As someone in the pre-job situation of Regretting Spurning Statistics, I would love to see a guest post by him/her.

Hi RSS, as an engineer who forsook it for cops and robbers, I have the following response for you. Here’s the beginning of an article I wrote on data visualization for the Handbook of Quantitative Criminology:

“First, a confession. I taught statistics for 30 years,and formost of that time,I stuck pretty close to the topics covered in standard social science and statistics textbooks, explaining correlation, regression, statistical signiﬁcance, t-tests, ANOVA, etc. In other words, I ended up teaching the same-old, same-old statistical methods (sorry, students), primarily inferential statistics, without stopping to consider how well they ﬁlled the students’ needs. Of course, students need to know these methods, since they have to be able to interpret the ﬁndings of papers written by researchers who learned, and were applying the same-old, same-old methods. But they also need to know what assumptions are implicit in these methods; many are based on random sampling, which is often not the case, and on linearity, normality, independence, and other idealizations that are rarely found in real data – which does not stop researchers from applying them.”

Next section, which I should have included:

“For the most part,these methods were developed early in the last century,when collecting data was an expensive proposition.For this reason, to reduce the cost of data collection, many of the methods were predicated on taking random samples. Moreover, analyzing data could take hours or days, even with small datasets.
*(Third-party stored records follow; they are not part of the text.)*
-- split() ignores leading whitespace
theorem toks_dropWhile (s : List Char) :
    toks (s.dropWhile PySem.Chars.isspace) [] = toks s [] := by
  induction s with
  | nil => rfl
  | cons c cs ih =>
    by_cases h : PySem.Chars.isspace c
    · simp only [List.dropWhile_cons, h, if_true]
      rw [ih]; simp [toks, h]
    · simp [h]

-- a run of whitespace only flushes the pending token
theorem toks_all_ws (ws : List Char) (hws : ∀ c ∈ ws, PySem.Chars.isspace c = true) :
    ∀ tok : List Char, toks ws tok = if tok.isEmpty then [] else [tok] := by
  induction ws with
  | nil => intro tok; rfl
  | cons w ws ih =>
    intro tok
    have hw : PySem.Chars.isspace w = true := hws w (by simp)
    have ih' := ih (fun c hc => hws c (by simp [hc]))
    simp only [toks, hw, if_true]
    cases htok : tok.isEmpty
    · simp only [Bool.false_eq_true, if_false, ih' []]; rfl
    · simp only [if_true, ih' []]; rfl

-- split() ignores trailing whitespace
theorem toks_append_ws (ws : List Char) (hws : ∀ c ∈ ws, PySem.Chars.isspace c = true) :
    ∀ (s tok : List Char), toks (s ++ ws) tok = toks s tok := by
  intro s
  induction s with
  | nil => intro tok; rw [List.nil_append, toks_all_ws ws hws tok]; rfl
  | cons c cs ih =>
    intro tok
    simp only [List.cons_append, toks]
    by_cases h : PySem.Chars.isspace c
    · simp [h, ih]
    · simp [h, ih]

theorem toks_strip (s : List Char) :
    toks (PySem.Chars.strip s) [] = toks s [] := by
  have hdecomp : s.dropWhile PySem.Chars.isspace =
      PySem.Chars.strip s ++ ((s.dropWhile PySem.Chars.isspace).reverse.takeWhile PySem.Chars.isspace).reverse := by
    simp only [PySem.Chars.strip, PySem.Chars.lstrip, PySem.Chars.rstrip]
    rw [← List.reverse_append]
    rw [List.takeWhile_append_dropWhile]
    rw [List.reverse_reverse]
  have hws : ∀ c ∈ ((s.dropWhile PySem.Chars.isspace).reverse.takeWhile PySem.Chars.isspace).reverse,
      PySem.Chars.isspace c = true := by
    intro c hc
    rw [List.mem_reverse] at hc
    exact List.mem_takeWhile_imp hc
  calc toks (PySem.Chars.strip s) []
      = toks (PySem.Chars.strip s ++ ((s.dropWhile PySem.Chars.isspace).reverse.takeWhile PySem.Chars.isspace).reverse) [] := (toks_append_ws _ hws _ _).symm
    _ = toks (s.dropWhile PySem.Chars.isspace) [] := by rw [← hdecomp]
    _ = toks s [] := toks_dropWhile s

-- A's loop with accumulator = append of the cleaned-token function (string level)
def cleanS : List String → List String
  | [] => []
  | t :: ts =>
    let n := PySem.Str.stripChars t ","
    if n = "" then cleanS ts
    else if PySem.Str.strIsdigit n then []
    else if pyStrIsupper n && PySem.Str.len n > 1 then []
    else n :: cleanS ts

theorem cleanLoopA_eq (ts : List String) (acc : List String) :
    cleanLoopA ts acc = acc ++ cleanS ts := by
  induction ts generalizing acc with
  | nil => simp [cleanLoopA, cleanS]
  | cons t ts ih =>
    show (if PySem.Str.stripChars t "," = "" then cleanLoopA ts acc
      else if PySem.Str.strIsdigit (PySem.Str.stripChars t ",") then acc
      else if pyStrIsupper (PySem.Str.stripChars t ",") && PySem.Str.len (PySem.Str.stripChars t ",") > 1 then acc
      else cleanLoopA ts (acc ++ [PySem.Str.stripChars t ","])) = acc ++
        (if PySem.Str.stripChars t "," = "" then cleanS ts
        else if PySem.Str.strIsdigit (PySem.Str.stripChars t ",") then []
        else if pyStrIsupper (PySem.Str.stripChars t ",") && PySem.Str.len (PySem.Str.stripChars t ",") > 1 then []
        else PySem.Str.stripChars t "," :: cleanS ts)
    split_ifs with h1 h2 h3
    · exact ih acc
    · simp
    · simp
    · rw [ih]; simp

-- bridge: cleanS at string level is cleanTok at chars level
theorem cleanS_toList (ts : List String) :
    (cleanS ts).map String.toList = cleanTok (ts.map String.toList) := by
  induction ts with
  | nil => rfl
  | cons t ts ih =>
    show (if PySem.Str.stripChars t "," = "" then cleanS ts
        else if PySem.Str.strIsdigit (PySem.Str.stripChars t ",") then []
        else if pyStrIsupper (PySem.Str.stripChars t ",") && PySem.Str.len (PySem.Str.stripChars t ",") > 1 then []
        else PySem.Str.stripChars t "," :: cleanS ts).map String.toList =
      (if (PySem.Chars.stripChars t.toList [',']).isEmpty then cleanTok (ts.map String.toList)
        else if stopTok (PySem.Chars.stripChars t.toList [',']) then []
        else PySem.Chars.stripChars t.toList [','] :: cleanTok (ts.map String.toList))
    have htl : (PySem.Str.stripChars t ",").toList = PySem.Chars.stripChars t.toList [','] := by
      rw [PySem.Str.toList_stripChars]; rfl
    have hlen : decide (PySem.Str.len (PySem.Str.stripChars t ",") > 1) =
        decide ((PySem.Chars.stripChars t.toList [',']).length > 1) := by
      rw [PySem.Str.len_eq, htl, decide_eq_decide]
      exact_mod_cast Iff.rfl
    have hup : pyStrIsupper (PySem.Str.stripChars t ",") =
        charsIsupper (PySem.Chars.stripChars t.toList [',']) := by
      unfold pyStrIsupper; rw [htl]
    have hdig : PySem.Str.strIsdigit (PySem.Str.stripChars t ",") =
        PySem.Chars.strIsdigit (PySem.Chars.stripChars t.toList [',']) := by
      rw [PySem.Str.strIsdigit_eq, htl]
    by_cases h1 : PySem.Str.stripChars t "," = ""
    · have h1' : (PySem.Chars.stripChars t.toList [',']).isEmpty = true := by
        rw [← htl, h1]; rfl
      rw [if_pos h1, if_pos h1']; exact ih
    · have hne : PySem.Chars.stripChars t.toList [','] ≠ [] := by
        rw [← htl]
        exact fun h => h1 (String.toList_eq_nil_iff.mp h)
      have h1'' : ¬ ((PySem.Chars.stripChars t.toList [',']).isEmpty = true) := by
        intro hE
        exact hne (List.isEmpty_iff.mp hE)
      rw [if_neg h1, if_neg h1'']
      by_cases h2 : PySem.Str.strIsdigit (PySem.Str.stripChars t ",") = true
      · have hstop : stopTok (PySem.Chars.stripChars t.toList [',']) = true := by
          unfold stopTok; rw [← hdig, h2]; rfl
        rw [if_pos h2, if_pos hstop]; rfl
      · rw [if_neg h2]
        by_cases h3 : (pyStrIsupper (PySem.Str.stripChars t ",") &&
            decide (PySem.Str.len (PySem.Str.stripChars t ",") > 1)) = true
        · have hstop : stopTok (PySem.Chars.stripChars t.toList [',']) = true := by
            unfold stopTok
            rw [← hup, ← hlen, ← hdig, Bool.or_eq_true]
            exact Or.inr h3
          rw [if_pos h3, if_pos hstop]; rfl
        · have hstop : stopTok (PySem.Chars.stripChars t.toList [',']) = false := by
            unfold stopTok
            rw [← hup, ← hlen, ← hdig]
            simp only [Bool.or_eq_false_iff]
            exact ⟨by simpa using h2, by simpa using h3⟩
          rw [if_neg h3, if_neg (by simp [hstop]), List.map_cons, htl, ih]

theorem cleanTok_ne_nil (ts : List (List Char)) :
    ∀ n ∈ cleanTok ts, n.isEmpty = false := by
  induction ts with
  | nil => intro n hn; cases hn
  | cons t ts ih =>
    intro n hn
    simp only [cleanTok] at hn
    split_ifs at hn with h1 h2
    · exact ih n hn
    · cases hn
    · rcases List.mem_cons.mp hn with h | h
      · subst h; simpa using h1
      · exact ih n h

-- B's incremental concatenation, once nonempty, is a plain flatMap
theorem outJoin_nonempty (ts : List (List Char)) :
    ∀ out : List Char, out ≠ [] →
      outJoin out ts = out ++ ts.flatMap (fun t => ' ' :: t) := by
  induction ts with
  | nil => intro out _; simp [outJoin]
  | cons t ts ih =>
    intro out hout
    have h1 : out.isEmpty = false := by simpa using hout
    simp only [outJoin, List.foldl_cons, h1, Bool.false_eq_true, if_false]
    have h2 := ih (out ++ ' ' :: t) (by simp)
    simp only [outJoin] at h2
    rw [h2]; simp

theorem join_space_eq_flatMap (L : List (List Char)) :
    ∀ t : List Char, PySem.Chars.join [' '] (t :: L) = t ++ L.flatMap (fun u => ' ' :: u) := by
  induction L with
  | nil => intro t; rw [PySem.Chars.join_singleton]; simp
  | cons u L ih =>
    intro t
    rw [PySem.Chars.join_cons_cons, ih u]
    simp

theorem outJoin_nil (ts : List (List Char)) (hts : ∀ t ∈ ts, t.isEmpty = false) :
    outJoin [] ts = PySem.Chars.join [' '] ts := by
  cases ts with
  | nil => simp [outJoin, PySem.Chars.join_nil]
  | cons t L =>
    have ht : t ≠ [] := by
      simpa using hts t (by simp)
    have h0 : outJoin [] (t :: L) = outJoin t L := by
      simp [outJoin]
    rw [h0, outJoin_nonempty L t ht, join_space_eq_flatMap L t]

-- the main B invariant: the streaming loop computes outJoin of the cleaned tokens
theorem emitB_empty (tok out : List Char) (h1 : (PySem.Chars.stripChars tok [',']).isEmpty = true) :
    emitB tok out = (false, out) := by
  simp [emitB, h1]

theorem emitB_stop (tok out : List Char) (h1 : (PySem.Chars.stripChars tok [',']).isEmpty = false)
    (h2 : stopTok (PySem.Chars.stripChars tok [',']) = true) :
    emitB tok out = (true, out) := by
  have h2' := h2
  unfold stopTok at h2'
  simp [emitB, h1, h2']

theorem emitB_keep (tok out : List Char) (h1 : (PySem.Chars.stripChars tok [',']).isEmpty = false)
    (h2 : stopTok (PySem.Chars.stripChars tok [',']) = false) :
    emitB tok out = (false, if out.isEmpty then PySem.Chars.stripChars tok [',']
      else out ++ ' ' :: PySem.Chars.stripChars tok [',']) := by
  have h2' := h2
  unfold stopTok at h2'
  simp [emitB, h1, h2']

theorem loopB_eq (cs : List Char) : ∀ (tok out : List Char),
    loopB cs tok out = outJoin out (cleanTok (toks cs tok)) := by
  induction cs with
  | nil =>
    intro tok out
    show (emitB tok out).2 = outJoin out (cleanTok (if tok.isEmpty then [] else [tok]))
    cases htok : tok.isEmpty
    · simp only [Bool.false_eq_true, if_false]
      by_cases h1 : (PySem.Chars.stripChars tok [',']).isEmpty = true
      · rw [emitB_empty tok out h1]
        have hr : cleanTok [tok] = [] := by simp [cleanTok, h1]
        rw [hr]; rfl
      · have h1' : (PySem.Chars.stripChars tok [',']).isEmpty = false := by
          simpa using h1
        by_cases h2 : stopTok (PySem.Chars.stripChars tok [',']) = true
        · rw [emitB_stop tok out h1' h2]
          have hr : cleanTok [tok] = [] := by simp [cleanTok, h1', h2]
          rw [hr]; rfl
        · have h2' : stopTok (PySem.Chars.stripChars tok [',']) = false := by
            simpa using h2
          rw [emitB_keep tok out h1' h2']
          have hr : cleanTok [tok] = [PySem.Chars.stripChars tok [',']] := by
            simp [cleanTok, h1', h2']
          rw [hr]; rfl
    · have : tok = [] := by simpa using htok
      subst this
      simp [emitB, PySem.Chars.stripChars, outJoin, cleanTok]
  | cons c cs ih =>
    intro tok out
    show (if PySem.Chars.isspace c then
        match emitB tok out with
        | (true, o) => o
        | (false, o) => loopB cs [] o
      else loopB cs (tok ++ [c]) out) = outJoin out (cleanTok (toks (c :: cs) tok))
    by_cases hs : PySem.Chars.isspace c
    · simp only [hs, if_true, toks]
      cases htok : tok.isEmpty
      · simp only [Bool.false_eq_true, if_false]
        by_cases h1 : (PySem.Chars.stripChars tok [',']).isEmpty = true
        · rw [emitB_empty tok out h1]
          have hr : cleanTok (tok :: toks cs []) = cleanTok (toks cs []) := by
            simp [cleanTok, h1]
          rw [hr]
          exact ih [] out
        · have h1' : (PySem.Chars.stripChars tok [',']).isEmpty = false := by
            simpa using h1
          by_cases h2 : stopTok (PySem.Chars.stripChars tok [',']) = true
          · rw [emitB_stop tok out h1' h2]
            have hr : cleanTok (tok :: toks cs []) = [] := by
              simp [cleanTok, h1', h2]
            rw [hr]; rfl
          · have h2' : stopTok (PySem.Chars.stripChars tok [',']) = false := by
              simpa using h2
            rw [emitB_keep tok out h1' h2']
            have hr : cleanTok (tok :: toks cs []) =
                PySem.Chars.stripChars tok [','] :: cleanTok (toks cs []) := by
              simp [cleanTok, h1', h2']
            rw [hr]
            exact ih [] _
      · have : tok = [] := by simpa using htok
        subst this
        simp only [if_true]
        have he : emitB [] out = (false, out) := by
          simp [emitB, PySem.Chars.stripChars]
        rw [he]
        exact ih [] out
    · simp only [hs, if_false, Bool.false_eq_true, toks]
      exact ih (tok ++ [c]) out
Neither of these conditions still holds. Rather than a trickle of data, we are now confronted with a ﬁre hose of data. Of course, this does not mean that there are no longer problems of data quality; much of the [police-collected] data is entered by humans, not automatically recorded,and dates, names, and other entries are not always entered correctly.”

I’m also mostly self-taught at statistics. As far as a practical book, I like Gelman/Hill. Fairly elementary, lots of examples, good for developing intuition: http://www.stat.columbia.edu/~gelman/arm/

For something covering more ground, I’m also a fan of: http://www-stat.stanford.edu/~tibs/ElemStatLearn/

For nerd dating in the city, I personally highly recommend internet dating in general, and OKCupid specifically.

As a male nerd, (who was at the time, in decent physical shape), I had a reasonably easy time finding dates and eventually my fiance. You do need to be able to handle rejection and not get too upset when someone doesn’t respond, or falls off the planet after the third exchange. At my peak of online dating, I had 5 dates with 4 different women in a week.

I found it much easier to get to know women over the comforts of asynchronous textual communication. In person, I can be aloof and awkward, but on the internet, you’d never know ;).

“It’s one of the many advantages of being a nerd girl”

Should this say “It’s one of the many advantages of being a (straight) nerd girl”? :)

Fair.

The stats classes I took were more theory and not really relevant for practical work experience. So to keep learning I read a lot of stats/data viz blogs (Simply Statistics; Stats Chat; Statistical Modeling, Causal Inference, and Social Science; The Why Axis; Citizen Statistician; etc.) and Coursera has free classes. I am in the last week of Data Analysis which has good overviews of statistical concepts and teaches you how to do it in R. The background in stats is good even if you don’t want or need to learn R. You could download the videos since it is the last week or just wait and enroll in the next class. There might be other relevant classes too, or check on Udacity. Looking forward to the Schutt/mathbabe book. If anyone else has some good blog recommendations, please pass them on!

Try “Statistical Inference” by Casella and Berger. I used it for my Introduction to Mathematical Statistics class and I think it’s one of the best out there. It *is* theory, but I have found that for me, the best way to learn statistics was to learn the theory, and then learn how to apply it from the “masters”. I use statistics extensively, but not in big-data.